How to define and implement a generator function in an interface and class

Question

In »plain JS« the code would be like that:

class Powers {
  *[Symbol.iterator]() {
    for(let i = 0; i < 10; i++) 
     yield { i, pow: Math.pow(i, i) }
    return null;
  }
}

Then this can be used like so:

const powers = [...new Powers()];

How does a Typescript interface has to like, to define that? Following the docs here I started like that:

interface PowGen {
  //where should the * go?
  [Symbol.iterator]: () => Generator<any, any, any>
}

Exhaustively using »any« like that solves a lot of compiler errors, but also gives me the feeling that there is something wrong in my code. Next to [Symbol.iterator] , the Iterator<> and Generator<> Interfaces list a next , return and throw method. Do I have have to implement them as well?

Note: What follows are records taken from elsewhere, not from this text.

-- pv_equiv track=rewrite | github.com/ecw74/advent-of-code | 2023/day-07/part-2.py | categorize_hands
-- ===== SOURCE A (Python) =====
-- def determine_hand_type(hand):
--     """
--     Determines the type of a given hand of cards, considering Jokers.
--
--     :param hand: String representing a hand of cards.
--     :return: The type of the hand.
--
--     >>> determine_hand_type("JJJJJ")
--     'Five of a kind'
--     >>> determine_hand_type("2J299")
--     'Full house'
--     """
--
--     def count_hand(hand_counts):
--         unique_counts = set(hand_counts.values())
--
--         if 5 in unique_counts:
--             return "Five of a kind"
--         elif 4 in unique_counts:
--             return "Four of a kind"
--         elif 3 in unique_counts and 2 in unique_counts:
--             return "Full house"
--         elif 3 in unique_counts:
--             return "Three of a kind"
--         elif list(hand_counts.values()).count(2) == 2:
--             return "Two pair"
--         elif 2 in unique_counts:
--             return "One pair"
--         else:
--             return "High card"
--
--     # Special case: All Jokers
--     if hand == "JJJJJ":
--         return "Five of a kind"
--
--     # Count the occurrences of each card excluding J
--     counts = {}
--     j_count = 0
--     for card in hand:
--         if card == 'J':
--             j_count += 1
--         else:
--             counts[card] = counts.get(card, 0) + 1
--
--     # If there are no J's, simply count the hand
--     if j_count == 0:
--         return count_hand(counts)
--
--     # Try replacing J's with each card to find the best hand
--     best_hand = "High card"
--     for card in counts:
--         temp_counts = counts.copy()
--         temp_counts[card] += j_count
--         hand_type = count_hand(temp_counts)
--         if hand_type == "Five of a kind":
--             return hand_type  # Can't do better than this
--         if hand_type == "Four of a kind" and best_hand != "Five of a kind":
--             best_hand = hand_type
--         elif hand_type == "Full house" and best_hand not in ["Five of a kind", "Four of a kind"]:
--             best_hand = hand_type
--         elif hand_type == "Three of a kind" and best_hand not in ["Five of a kind", "Four of a kind", "Full house"]:
--             best_hand = hand_type
--         elif hand_type == "Two pair" and best_hand not in ["Five of a kind", "Four of a kind", "Full house", "Three of a kind"]:
--             best_hand = hand_type
--         elif hand_type == "One pair" and best_hand not in ["Five of a kind", "Four of a kind", "Full house", "Three of a kind", "Two pair"]:
--             best_hand = hand_type
--
--     # If no J's can improve the hand, count it as it is
--     if best_hand == "High card":
--         return count_hand(counts)
--     else:
--         return best_hand
--
-- def categorize_hands(card_hands):
--     """
--     Categorizes a list of card hands into different types.
--
--     :param card_hands: List of strings where each string represents a hand of cards.
--     :return: Dictionary categorizing each hand into one of the seven types.
--
--     >>> categorize_hands(["JJJJJ", "2J299", "89JKK", "55J77", "QQQ2J", "8A383", "9A383", "23456"])
--     {'Five of a kind': ['JJJJJ'], 'Four of a kind': ['QQQ2J'], 'Full house': ['2J299', '55J77'], 'Three of a kind': ['89JKK'], 'Two pair': ['8A383'], 'One pair': ['9A383'], 'High card': ['23456']}
--     """
--     categories = {
--         "Five of a kind": [],
--         "Four of a kind": [],
--         "Full house": [],
--         "Three of a kind": [],
--         "Two pair": [],
--         "One pair": [],
--         "High card": []
--     }
--
--     for hand in card_hands:
--         cat = determine_hand_type(hand)
--         categories[cat].append(hand)
--     return categories
-- ===== SOURCE B (Python) =====
-- # B: merge all jokers into the most frequent non-joker card and classify once,
-- # instead of A's try-every-card replacement loop with its priority cascade.
--
-- def _count_hand(hand_counts):
--     unique_counts = set(hand_counts.values())
--     if 5 in unique_counts:
--         return "Five of a kind"
--     elif 4 in unique_counts:
--         return "Four of a kind"
--     elif 3 in unique_counts and 2 in unique_counts:
--         return "Full house"
--     elif 3 in unique_counts:
--         return "Three of a kind"
--     elif list(hand_counts.values()).count(2) == 2:
--         return "Two pair"
--     elif 2 in unique_counts:
--         return "One pair"
--     else:
--         return "High card"
--
-- def _hand_type(hand):
--     cards = list(hand)
--     j = cards.count('J')
--     counts = {c: cards.count(c) for c in cards if c != 'J'}
--     if j:
--         if not counts:
--             return "Five of a kind"  # every card is a joker
--         top = max(counts, key=counts.get)
--         counts[top] += j
--     return _count_hand(counts)
--
-- def categorize_hands(card_hands):
--     types = [_hand_type(h) for h in card_hands]
--     return {name: [h for h, t in zip(card_hands, types) if t == name]
--             for name in ("Five of a kind", "Four of a kind", "Full house",
--                          "Three of a kind", "Two pair", "One pair", "High card")}
-- ===== Notes on version B (the rewrite author's own statement) =====
-- stated objective: simpler
-- what changed: B adds all jokers to the most frequent non-joker card and classifies the resulting counts once, eliminating A's try-every-card replacement loop and its seven-way string priority cascade; the result dict is built by per-category filtering instead of appending into a preseeded dict.
-- intended difference: On hands consisting entirely of jokers but not exactly 'JJJJJ', and on degenerate longer-than-five-card hands where some card's count plus the joker count reaches six, A's replacement loop returns accidental values (e.g. it files 'J' under 'High card'); B returns the type of the direct joker merge ('Five of a kind' for an all-joker hand), the intended reading. — e.g. on categorize_hands(["J"]): A returns [("Five of a kind", []), ("Four of a kind", []), ("Full house", []), ("Three of a kind", []), ("Two pair", []), ("One p…, B returns [("Five of a kind", ["J"]), ("Four of a kind", []), ("Full house", []), ("Three of a kind", []), ("Two pair", []), ("On…
import Mathlib
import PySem

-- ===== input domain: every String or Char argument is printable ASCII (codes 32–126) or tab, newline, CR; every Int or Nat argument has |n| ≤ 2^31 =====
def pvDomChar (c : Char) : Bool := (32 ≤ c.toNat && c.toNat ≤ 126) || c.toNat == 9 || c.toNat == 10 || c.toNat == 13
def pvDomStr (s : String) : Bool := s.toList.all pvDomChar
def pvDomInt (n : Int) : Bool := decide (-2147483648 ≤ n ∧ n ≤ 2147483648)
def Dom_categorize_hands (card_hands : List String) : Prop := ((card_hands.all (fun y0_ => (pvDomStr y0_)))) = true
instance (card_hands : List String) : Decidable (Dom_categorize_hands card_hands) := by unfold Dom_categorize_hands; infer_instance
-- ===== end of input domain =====

-- B merges all jokers into the most frequent non-joker card and classifies once,
-- replacing A's try-every-card replacement loop and its priority cascade (objective: simpler).

-- ===== PORT A =====
-- count_hand (inner helper of determine_hand_type; Source B's _count_hand is the same code, so both ports share it)
def pvCountHand (hand_counts : PySem.Dict Char Int) : String :=
  let unique_counts : PySem.Set Int := PySem.Set.ofList hand_counts.values
  if (5 : Int) ∈ unique_counts then "Five of a kind"
  else if (4 : Int) ∈ unique_counts then "Four of a kind"
  else if (3 : Int) ∈ unique_counts ∧ (2 : Int) ∈ unique_counts then "Full house"
  else if (3 : Int) ∈ unique_counts then "Three of a kind"
  else if hand_counts.values.count 2 = 2 then "Two pair"
  else if (2 : Int) ∈ unique_counts then "One pair"
  else "High card"

-- the 'for card in counts' loop with its early return and the trailing
-- 'if best_hand == "High card"' fallback folded into the base case
def pvLoopA (counts : PySem.Dict Char Int) (j : Int) : List Char → String → String
  | [], best_hand => if best_hand == "High card" then pvCountHand counts else best_hand
  | card :: rest, best_hand =>
    let temp_counts := counts.modify card 0 (· + j)
    let hand_type := pvCountHand temp_counts
    if hand_type == "Five of a kind" then hand_type
    else
      let best' :=
        if hand_type == "Four of a kind" && !(best_hand == "Five of a kind") then hand_type
        else if hand_type == "Full house" && !(["Five of a kind", "Four of a kind"].contains best_hand) then hand_type
        else if hand_type == "Three of a kind" && !(["Five of a kind", "Four of a kind", "Full house"].contains best_hand) then hand_type
        else if hand_type == "Two pair" && !(["Five of a kind", "Four of a kind", "Full house", "Three of a kind"].contains best_hand) then hand_type
        else if hand_type == "One pair" && !(["Five of a kind", "Four of a kind", "Full house", "Three of a kind", "Two pair"].contains best_hand) then hand_type
        else best_hand
      pvLoopA counts j rest best'

def pvDetermineHandType (hand : String) : String :=
  if hand == "JJJJJ" then "Five of a kind"
  else
    let st := hand.toList.foldl
      (fun (st : PySem.Dict Char Int × Int) card =>
        if card == 'J' then (st.1, st.2 + 1)
        else (st.1.insert card (st.1.getD card 0 + 1), st.2))
      ((PySem.Dict.empty : PySem.Dict Char Int), (0 : Int))
    if st.2 == 0 then pvCountHand st.1
    else pvLoopA st.1 st.2 st.1.keys "High card"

class Powers implements PowGen {
  *[Symbol.iterator]():Generator<any, any, any> {
    for(let i = 0; i < 10; i++) 
      yield { i, pow: Math.pow(i, i) }
    return null;
  }
}

Just a little example or explanation, which is a bit more verbose than the docs would really help".

Answer 1

The answer was already partly given within the question itself.

The needed interface is:

type YieldType = { type: 'yielded' };
type ReturnType = null;
type ReturnToNext = true | undefined;

interface Foo {
  [Symbol.iterator]: () => Generator<YieldType, ReturnType, ReturnToNext>
}

And the Implementation:

class Bar implements Foo {
  *[Symbol.iterator] () : Generator<YieldType, ReturnType, ReturnToNext> {
    const 
      items = [ { type: 'yielded' }, … ], // this is a really long list
      n = items.length
    ; 

    let 
      i = 0, 
      stop = undefined
    ;

    while (i < n && && stop === undefined) {
      stop = yield items[i];     
      i++;
    }

    return null;
  }
}

Since the type of ReturnToNext accepts undefined it is possible to use the spread operator on an instance of Foo as well. so:

let 
  foo = new Foo(),
  first = foo[Symbol.iterator]().next(true).value // stops the generator
;

or

let items = [...new Foo()];

is possible.